There is another operator worth mentioning: The remainder operator, represented by the percent sign. When placed between two numbers, the resulting value is whatever remainder results when the first number is divided by the second number; for example, 28 % 9 would yield 1, since 9 goes into 28 three times with a remainder of 1. The remainder operator lies at the same precedence level as multiplication and division in PHP.

Note that one operator that is not on the list: There is no operator for exponentiation. People often expect the caret ('^') to do this; PHP allows you to use a caret to operator on two numbers, but what it does is fairly obscure and rarely very useful. (You don't need to worry about it, but what it does is a bitwise exclusive or, where it computes the number whose binary representation is 1 in each place where the two numbers' binary representations are different.) When you want to raise one number to another power, you can instead use PHP's pow function: The tenth power of 1.5, for example, can be found with pow(1.5, 10).

5.2. Types

As PHP processes a program, it works with a variety of categories of information, each called a type. Thus far, we have glossed over the distinction, but it is an important one.

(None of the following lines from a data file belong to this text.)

-- pv_equiv track=rewrite | github.com/zhwangs/public-archive-Nonequilibrium-origin-of-native-ring-anisotropy-in-amorphous-systems | NRS_ISF_MC_sampling/plot_coord.py | alternate_repeat
-- ===== SOURCE A (Python) =====
-- def alternate_repeat(string1, string2, times):
--     result = []
--     for i in range(times):
--         if i % 2 == 0:
--             result.append(string1)
--         else:
--             result.append(string2)
--     return result
--
-- string1 = 'Si'
--
-- string2 = 'O'
-- ===== SOURCE B (Python) =====
-- def alternate_repeat(string1, string2, times):
--     return ([string1, string2] * ((times + 1) // 2))[:times]
-- ===== Notes on version B (the rewrite author's own statement) =====
-- stated objective: simpler
-- what changed: Replaces the index loop with its parity branch by building the two-element pattern once, repeating it with list multiplication, and trimming with a slice.
import Mathlib
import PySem

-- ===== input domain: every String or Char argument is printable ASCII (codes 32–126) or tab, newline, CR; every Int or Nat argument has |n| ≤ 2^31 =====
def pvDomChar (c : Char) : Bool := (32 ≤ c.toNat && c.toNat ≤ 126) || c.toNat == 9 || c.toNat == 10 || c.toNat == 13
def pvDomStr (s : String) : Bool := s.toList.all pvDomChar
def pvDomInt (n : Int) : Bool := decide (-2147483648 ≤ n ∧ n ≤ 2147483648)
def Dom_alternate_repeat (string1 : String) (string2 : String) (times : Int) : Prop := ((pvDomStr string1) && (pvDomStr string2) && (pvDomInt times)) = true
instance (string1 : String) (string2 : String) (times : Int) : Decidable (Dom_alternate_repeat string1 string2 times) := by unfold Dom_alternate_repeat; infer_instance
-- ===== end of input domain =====

-- B builds [string1, string2] once, repeats it with list multiplication and trims with a slice,
-- instead of A's index loop with a parity branch; objective: simpler.

-- ===== PORT A =====
def alternate_repeat (string1 : String) (string2 : String) (times : Int) : List String :=
  (PySem.List.pyRange 0 times 1).foldl
    (fun result i =>
      if PySem.Int.mod i 2 = 0 then result ++ [string1] else result ++ [string2])
    []

-- ===== PORT B =====
def alternate_repeat_alt (string1 : String) (string2 : String) (times : Int) : List String :=
  PySem.List.slice (PySem.List.pyRepeat [string1, string2] (PySem.Int.floordiv (times + 1) 2))
    none (some times)

-- ===== PRECONDITION & SPEC =====
def Spec_alternate_repeat (string1 : String) (string2 : String) (times : Int) (out : List String) : Prop := out = alternate_repeat_alt string1 string2 times
instance (string1 : String) (string2 : String) (times : Int) (out : List String) : Decidable (Spec_alternate_repeat string1 string2 times out) := by unfold Spec_alternate_repeat; infer_instance

-- ===== CLAIM (what is proved, stated in full; the proofs are below) =====
def Claim_equal_alternate_repeat : Prop := ∀ (string1 : String) (string2 : String) (times : Int), Dom_alternate_repeat string1 string2 times → Spec_alternate_repeat string1 string2 times (alternate_repeat string1 string2 times)

-- ===== LEMMAS AND PROOFS =====

-- A's loop over range(n) produces the parity-indexed map over List.range n.
lemma alternate_repeat_natCast (a b : String) (n : Nat) :
    alternate_repeat a b (n : Int) =
      (List.range n).map (fun i => if i % 2 = 0 then a else b) := by
  induction n with
  | zero => simp [alternate_repeat, PySem.List.pyRange_one_eq_nil]
  | succ n ih =>
    have h : ((n : Int) : Int) ≥ 0 := by positivity
    unfold alternate_repeat
    rw [show ((n + 1 : Nat) : Int) = (n : Int) + 1 by push_cast; ring,
        PySem.List.pyRange_one_succ_right (by positivity), List.foldl_append]
    unfold alternate_repeat at ih
    rw [ih, List.range_succ, List.map_append]
    have hmod : PySem.Int.mod (n : Int) 2 = ((n % 2 : Nat) : Int) := by
      simp [PySem.Int.mod, Int.fmod_eq_emod]
    simp only [List.foldl_cons, List.foldl_nil, hmod, List.map_cons, List.map_nil]
    by_cases hp : n % 2 = 0 <;> simp [hp]
    omega

-- The cyclic pattern truncated to n equals the parity-indexed map (two-step induction).
lemma cyc (a b : String) (n : Nat) :
    ((List.replicate ((n + 1) / 2) [a, b]).flatten).take n =
      (List.range n).map (fun i => if i % 2 = 0 then a else b) := by
  induction n using Nat.twoStepInduction with
  | zero => simp
  | one => simp [List.range_succ]
  | more n ih _ =>
    have hc : (n + 2 + 1) / 2 = (n + 1) / 2 + 1 := by omega
    rw [hc, List.replicate_succ, List.flatten_cons]
    have hr : List.range (n + 2) = 0 :: 1 :: (List.range n).map (fun i => i + 2) := by
      rw [List.range_succ_eq_map, List.range_succ_eq_map]
      simp [List.map_map, Function.comp_def, Nat.succ_eq_add_one]
    rw [hr]
    simp only [List.cons_append, List.nil_append, List.take_succ_cons, List.map_cons,
      List.map_map, Function.comp_def]
    rw [ih]
    simp only [Nat.add_mod_right]
    norm_num

theorem alternate_repeat_spec_aux (a b : String) (times : Int) :
    alternate_repeat a b times = alternate_repeat_alt a b times := by
  cases times with
  | ofNat n =>
    have h1 : PySem.Int.floordiv ((n : Int) + 1) 2 = (((n + 1) / 2 : Nat) : Int) := by
      simp [PySem.Int.floordiv, Int.fdiv_eq_ediv]
    unfold alternate_repeat_alt
    rw [show (Int.ofNat n) = (n : Int) from rfl, h1, alternate_repeat_natCast,
        PySem.List.slice_to_natCast]
    have : PySem.List.pyRepeat [a, b] (((n + 1) / 2 : Nat) : Int)
        = (List.replicate ((n + 1) / 2) [a, b]).flatten := by
      unfold PySem.List.pyRepeat; rw [Int.toNat_natCast]
    rw [this, cyc]
  | negSucc n =>
    have hneg : Int.negSucc n < 0 := Int.negSucc_lt_zero n
    have hA : alternate_repeat a b (Int.negSucc n) = [] := by
      unfold alternate_repeat
      rw [PySem.List.pyRange_one_eq_nil (by omega)]
      rfl
    have hrep : PySem.List.pyRepeat [a, b] (PySem.Int.floordiv (Int.negSucc n + 1) 2) = [] := by
      have : (PySem.Int.floordiv (Int.negSucc n + 1) 2).toNat = 0 := by
        have h2 : PySem.Int.floordiv (Int.negSucc n + 1) 2 ≤ 0 := by
          simp [PySem.Int.floordiv, Int.fdiv_eq_ediv]
          omega
        omega
      unfold PySem.List.pyRepeat
      rw [this]
      rfl
    unfold alternate_repeat_alt
    rw [hA, hrep]
    simp [PySem.List.slice]

-- ===== VERDICT (by name: the statement is the Claim_ definition above) =====
theorem alternate_repeat_spec : Claim_equal_alternate_repeat := by
  intro s1 s2 t _
  exact alternate_repeat_spec_aux s1 s2 t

In fact, PHP works with two different types of numbers: integers and floating-point numbers. Integers are numbers represented in a format that allow no fractional parts (and allow numbers such as 0 or 2 or −158), whereas floating-point numbers are represented in a format that allows fraction parts (such as 3.14159 and 1.5). Whenever a number is written with a decimal point, it is a floating-point number; thus, if you write 1.0, you're talking about the floating-point value 1, which doesn't behave exactly the same as the integer value 1.

For those who have programmed in other languages based on C: PHP's division operator always produces a floating-point result. (Most other C-derived languages ape C's rules for dividing two integers, where the remainder is ignored so the result is still an integer. In PHP, an expression such as 1 / 2 actually yields 0.5 as a beginner would expect.)

Most of the time you don't need to worry about the distinction between floating-point numbers and integers; PHP freely converts integers to floating-point numbers when necessary. One situation where it can appear is with rounding problems, such as with the following statement.

echo 10000000000000000 - 9999999999999999;


This statement outputs 0 on some computers, because those computers can't store integers so big, and so PHP uses floats instead... and it happens that they are both approximated with the same float.

If there's some reason you want to convert between the two, you can use PHP's intval and floatval functions.

5.3. Strings

PHP includes many other types for values that aren't numbers. One of the most important such is the string, which is a value representing a sequence of several characters, such as a word, a sentence, or a nonsensical stream of punctuation.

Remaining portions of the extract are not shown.